Covariate            Treated Control (raw) Control (ebal)
X1                    0.3117      -0.2801       0.3117
X2                    0.2395      -0.1541       0.2395

The weighted control means equal the treated means because the optimization imposes that constraint. If overlap is poor, the weights can become very uneven.

The ATT estimate uses these weights on the control outcomes:

Yt = df.Y[df.D .== 1]
Yc = df.Y[df.D .== 0]

# ATT = mean(Y_treated) - weighted mean(Y_control)
att_ebal = mean(Yt) - dot(w_ebal, Yc)
@printf("Entropy-balanced ATT: %.3f  (true ATE = 1.000)\n", att_ebal)

Entropy-balanced ATT: 1.014  (true ATE = 1.000)

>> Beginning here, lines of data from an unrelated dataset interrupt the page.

-- pv_equiv track=rewrite | github.com/DoreenP8387631eggy/csv-surgeon | csv_surgeon/ranger.py | skip_rows
-- ===== SOURCE A (Python) =====
-- from typing import Iterable, Iterator, Dict
--
-- def skip_rows(
--     rows: Iterable[Dict[str, str]],
--     n: int,
-- ) -> Iterator[Dict[str, str]]:
--     """Skip the first *n* rows and yield the rest."""
--     if n < 0:
--         raise ValueError("n must be >= 0")
--     for index, row in enumerate(rows):
--         if index >= n:
--             yield row
-- ===== SOURCE B (Python) =====
-- _SENTINEL = object()
--
-- def skip_rows(rows, n):
--     """Skip the first *n* rows and yield the rest: drain up to n items, then pass through."""
--     if n < 0:
--         raise ValueError("n must be >= 0")
--     it = iter(rows)
--     for _ in range(n):
--         if next(it, _SENTINEL) is _SENTINEL:
--             break
--     yield from it
-- ===== Notes on version B (the rewrite author's own statement) =====
-- stated objective: idiomatic
-- what changed: Replaces the enumerate pass with a per-row index comparison by two phases over an explicit iterator: a counted drain of the first n items, then yielding the remaining tail with no per-element test.
import Mathlib
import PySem

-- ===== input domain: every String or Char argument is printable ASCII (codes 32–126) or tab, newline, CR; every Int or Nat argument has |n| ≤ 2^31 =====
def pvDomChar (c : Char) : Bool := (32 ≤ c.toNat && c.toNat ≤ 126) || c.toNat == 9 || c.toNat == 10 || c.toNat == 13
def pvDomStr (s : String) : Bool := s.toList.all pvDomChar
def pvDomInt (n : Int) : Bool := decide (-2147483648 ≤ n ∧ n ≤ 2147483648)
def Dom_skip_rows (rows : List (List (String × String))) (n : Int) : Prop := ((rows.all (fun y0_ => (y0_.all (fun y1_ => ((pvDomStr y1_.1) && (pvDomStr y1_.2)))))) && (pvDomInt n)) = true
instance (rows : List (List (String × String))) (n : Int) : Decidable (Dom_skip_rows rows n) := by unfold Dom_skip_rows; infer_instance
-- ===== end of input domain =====

-- B replaces the enumerate-with-per-row-comparison pass by two phases (a counted drain of the
-- first n rows, then passing the tail through unchanged); objective: idiomatic, same cost.
-- Both Pythons are generators; equivalence is about the list of yielded rows.

-- ===== PORT A =====
-- for index, row in enumerate(rows): if index >= n: yield row
def skip_rows (rows : List (List (String × String))) (n : Int) : List (List (String × String)) :=
  (PySem.List.enumerate rows 0).foldl
    (fun acc p => if n ≤ p.1 then acc ++ [p.2] else acc) []

-- ===== PORT B =====
-- it = iter(rows); for _ in range(n): if next(it, _SENTINEL) is _SENTINEL: break; yield from it
-- pvDrain k it: the counted drain loop — one next() per step, break when the iterator is exhausted
def pvDrain {α : Type} : Nat → List α → List α
  | 0, it => it
  | _ + 1, [] => []
  | k + 1, _ :: t => pvDrain k t

def skip_rows_alt (rows : List (List (String × String))) (n : Int) : List (List (String × String)) :=
  pvDrain n.toNat rows

-- ===== PRECONDITION & SPEC =====
-- Pre_ excludes exactly n < 0, where the Python A raises ValueError (B raises there too).
def Pre_skip_rows (_rows : List (List (String × String))) (n : Int) : Prop := 0 ≤ n
instance (rows : List (List (String × String))) (n : Int) : Decidable (Pre_skip_rows rows n) := by unfold Pre_skip_rows; infer_instance
def pvWitness_skip_rows : (List (List (String × String))) × Int := ([[("a", "1")], [("b", "2")], [("c", "3")]], 1)

def Spec_skip_rows (rows : List (List (String × String))) (n : Int) (out : List (List (String × String))) : Prop := out = skip_rows_alt rows n
instance (rows : List (List (String × String))) (n : Int) (out : List (List (String × String))) : Decidable (Spec_skip_rows rows n out) := by unfold Spec_skip_rows; infer_instance

-- ===== CLAIM (what is proved, stated in full; the proofs are below) =====
def Claim_equal_skip_rows : Prop := ∀ (rows : List (List (String × String))) (n : Int), Dom_skip_rows rows n → Pre_skip_rows rows n → Spec_skip_rows rows n (skip_rows rows n)

-- ===== LEMMAS AND PROOFS =====

-- A's enumerate-and-compare pass, started at any counter value s, keeps exactly the drop.
theorem skipA_eq_drop {α : Type} (rows : List α) (n : Int) :
    ∀ (s : Int) (acc : List α),
      (PySem.List.enumerate rows s).foldl (fun acc p => if n ≤ p.1 then acc ++ [p.2] else acc) acc
        = acc ++ rows.drop (n - s).toNat := by
  induction rows with
  | nil => intro s acc; simp [PySem.List.enumerate_nil]
  | cons x xs ih =>
    intro s acc
    rw [PySem.List.enumerate_cons]
    simp only [List.foldl_cons]
    by_cases h : n ≤ s
    · have h0 : (n - s).toNat = 0 := by omega
      have h1 : (n - (s + 1)).toNat = 0 := by omega
      rw [if_pos h, ih (s + 1), h0, h1]
      simp
    · have h0 : (n - s).toNat = (n - (s + 1)).toNat + 1 := by omega
      rw [if_neg h, ih (s + 1), h0]
      simp

-- B's counted drain (with its early break) is exactly the drop.
theorem pvDrain_eq_drop {α : Type} : ∀ (k : Nat) (rows : List α), pvDrain k rows = rows.drop k
  | 0, _ => by simp [pvDrain]
  | _ + 1, [] => by simp [pvDrain]
  | k + 1, x :: t => by simp [pvDrain, pvDrain_eq_drop k t]

-- ===== VERDICT (by name: the statement is the Claim_ definition above) =====
theorem skip_rows_spec : Claim_equal_skip_rows := by
  intro rows n _ _
  unfold Spec_skip_rows skip_rows skip_rows_alt
  rw [skipA_eq_drop rows n 0 [], pvDrain_eq_drop]
  simp
-- pv_equiv track=rewrite | github.com/andrewburry/LowPolyfy | lowpolyfy/utils/slice_utils.py | check_frame_bounded
-- ===== SOURCE A (Python) =====
-- def check_frame_bounded(points, frame_number):
--     # Ensure that points are crossing the frame number at least once
--     lower_bounded = False
--     upper_bounded = False
--     for point in points:
--         if point[0] <= frame_number:
--             lower_bounded = True
--         elif point[0] > frame_number:
--             upper_bounded = True
--
--     return lower_bounded and upper_bounded
-- ===== SOURCE B (Python) =====
-- def check_frame_bounded(points, frame_number):
--     # Points straddle frame_number iff some x is <= it and some x is > it:
--     # equivalently min(xs) <= frame_number < max(xs) on a nonempty list.
--     xs = [p[0] for p in points]
--     return bool(xs) and min(xs) <= frame_number and max(xs) > frame_number
-- ===== Notes on version B (the rewrite author's own statement) =====
-- stated objective: simpler
-- what changed: Replaced the two-flag accumulating scan with extremum aggregation: collect x-coordinates once and compare min and max against frame_number.
import Mathlib
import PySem

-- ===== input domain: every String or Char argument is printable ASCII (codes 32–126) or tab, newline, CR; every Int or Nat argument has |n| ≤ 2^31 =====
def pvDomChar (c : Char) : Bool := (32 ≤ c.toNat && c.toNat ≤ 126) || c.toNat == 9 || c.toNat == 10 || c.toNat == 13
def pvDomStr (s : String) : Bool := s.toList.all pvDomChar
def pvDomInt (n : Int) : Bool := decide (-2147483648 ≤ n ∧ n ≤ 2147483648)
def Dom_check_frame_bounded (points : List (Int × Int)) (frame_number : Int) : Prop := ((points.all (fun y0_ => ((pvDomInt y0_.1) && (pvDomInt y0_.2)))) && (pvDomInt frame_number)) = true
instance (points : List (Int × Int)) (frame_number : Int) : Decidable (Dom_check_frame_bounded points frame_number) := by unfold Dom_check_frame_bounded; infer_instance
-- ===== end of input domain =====

-- B replaces A's two-flag accumulating scan by extremum aggregation (min/max of the x-coordinates); objective: simpler.


-- ===== PORT A =====
-- Literal port: fold the two flags (lower_bounded, upper_bounded) over the points, same branch order.
def check_frame_bounded (points : List (Int × Int)) (frame_number : Int) : Bool :=
  let st := points.foldl
    (fun (st : Bool × Bool) point =>
      if point.1 ≤ frame_number then (true, st.2)
      else if point.1 > frame_number then (st.1, true)
      else st)
    (false, false)
  st.1 && st.2

-- ===== PORT B =====
-- Literal port of Source B: build xs once, then compare min(xs)/max(xs) against frame_number.
def check_frame_bounded_alt (points : List (Int × Int)) (frame_number : Int) : Bool :=
  let xs := points.map Prod.fst
  match xs with
  | [] => false
  | h :: t => decide (t.foldl min h ≤ frame_number) && decide (t.foldl max h > frame_number)

-- ===== PRECONDITION & SPEC =====
def Spec_check_frame_bounded (points : List (Int × Int)) (frame_number : Int) (out : Bool) : Prop := out = check_frame_bounded_alt points frame_number
instance (points : List (Int × Int)) (frame_number : Int) (out : Bool) : Decidable (Spec_check_frame_bounded points frame_number out) := by unfold Spec_check_frame_bounded; infer_instance

-- ===== CLAIM (what is proved, stated in full; the proofs are below) =====
def Claim_equal_check_frame_bounded : Prop := ∀ (points : List (Int × Int)) (frame_number : Int), Dom_check_frame_bounded points frame_number → Spec_check_frame_bounded points frame_number (check_frame_bounded points frame_number)

-- ===== LEMMAS AND PROOFS =====

theorem cfb_fold (fn : Int) (l : List (Int × Int)) (lb ub : Bool) :
    l.foldl
      (fun (st : Bool × Bool) point =>
        if point.1 ≤ fn then (true, st.2)
        else if point.1 > fn then (st.1, true)
        else st)
      (lb, ub)
    = (lb || l.any (fun p => decide (p.1 ≤ fn)), ub || l.any (fun p => decide (p.1 > fn))) := by
  induction l generalizing lb ub with
  | nil => simp
  | cons p l ih =>
    by_cases h : p.1 ≤ fn
    · have h2 : ¬ fn < p.1 := by omega
      simp [h, h2, ih]
    · have h' : p.1 > fn := by omega
      simp [h, h', ih]

theorem foldl_min_le (fn : Int) (t : List Int) (h : Int) :
    (t.foldl min h ≤ fn) ↔ (h ≤ fn ∨ ∃ x ∈ t, x ≤ fn) := by
  induction t generalizing h with
  | nil => simp
  | cons a t ih =>
    simp only [List.foldl_cons, ih, min_le_iff]
    constructor
    · rintro (⟨h1 | h1⟩ | ⟨x, hx, hx'⟩)
      · exact Or.inl h1
      · exact Or.inr ⟨a, by simp, h1⟩
      · exact Or.inr ⟨x, by simp [hx], hx'⟩
    · rintro (h1 | ⟨x, hx, hx'⟩)
      · exact Or.inl (Or.inl h1)
      · rcases List.mem_cons.mp hx with rfl | hx
        · exact Or.inl (Or.inr hx')
        · exact Or.inr ⟨x, hx, hx'⟩

theorem foldl_max_gt (fn : Int) (t : List Int) (h : Int) :
    (fn < t.foldl max h) ↔ (fn < h ∨ ∃ x ∈ t, fn < x) := by
  induction t generalizing h with
  | nil => simp
  | cons a t ih =>
    simp only [List.foldl_cons, ih, lt_max_iff]
    constructor
    · rintro (⟨h1 | h1⟩ | ⟨x, hx, hx'⟩)
      · exact Or.inl h1
      · exact Or.inr ⟨a, by simp, h1⟩
      · exact Or.inr ⟨x, by simp [hx], hx'⟩
    · rintro (h1 | ⟨x, hx, hx'⟩)
      · exact Or.inl (Or.inl h1)
      · rcases List.mem_cons.mp hx with rfl | hx
        · exact Or.inl (Or.inr hx')
        · exact Or.inr ⟨x, hx, hx'⟩

-- ===== VERDICT (by name: the statement is the Claim_ definition above) =====
theorem check_frame_bounded_spec : Claim_equal_check_frame_bounded := by
  intro points fn _
  unfold Spec_check_frame_bounded check_frame_bounded check_frame_bounded_alt
  rw [cfb_fold]
  cases points with
  | nil => simp
  | cons p l =>
    simp only [List.map_cons, Bool.false_or]
    have h1 : ((p :: l).any (fun q => decide (q.1 ≤ fn))) = decide ((l.map Prod.fst).foldl min p.1 ≤ fn) := by
      rw [Bool.eq_iff_iff]; simp [foldl_min_le]
    have h2 : ((p :: l).any (fun q => decide (q.1 > fn))) = decide ((l.map Prod.fst).foldl max p.1 > fn) := by
      rw [Bool.eq_iff_iff]; simp [foldl_max_gt]
    rw [h1, h2]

Entropy balancing is useful when mean balance is the main diagnostic. If we need balance over whole covariate distributions, energy balancing in R’s WeightIt is a better tool. There is no Julia equivalent yet.

7.10 When to use which method

Method	When to use	Limitation
NN matching (no replacement)	Simple, intuitive; ATT estimand	Drops unmatched units
NN matching (with replacement)	Few treated, many controls	Wasteful of controls
IPW	Good propensity model	Sensitive to extreme weights
Entropy balancing	Want exact mean balance; small covariate set	Balances means only, not distributions
Doubly robust (AIPW)	Combine matching/IPW with regression	More complex

For applied work in Julia, IPW or AIPW is usually more practical than 1:1 matching. Julia has good regression tools, but not yet a full matching toolkit. For a matched analysis with many diagnostics, I would still use R’s MatchIt and cobalt.

7.11 Summary

Matching is for selection on observables. It does not fix unobserved confounding.
The main diagnostic is balance, not the treatment-effect coefficient.
Propensity-score nearest-neighbor matching is easy to implement in Julia, but full matching and CEM are better handled in R.
IPW and entropy balancing are often more practical Julia workflows.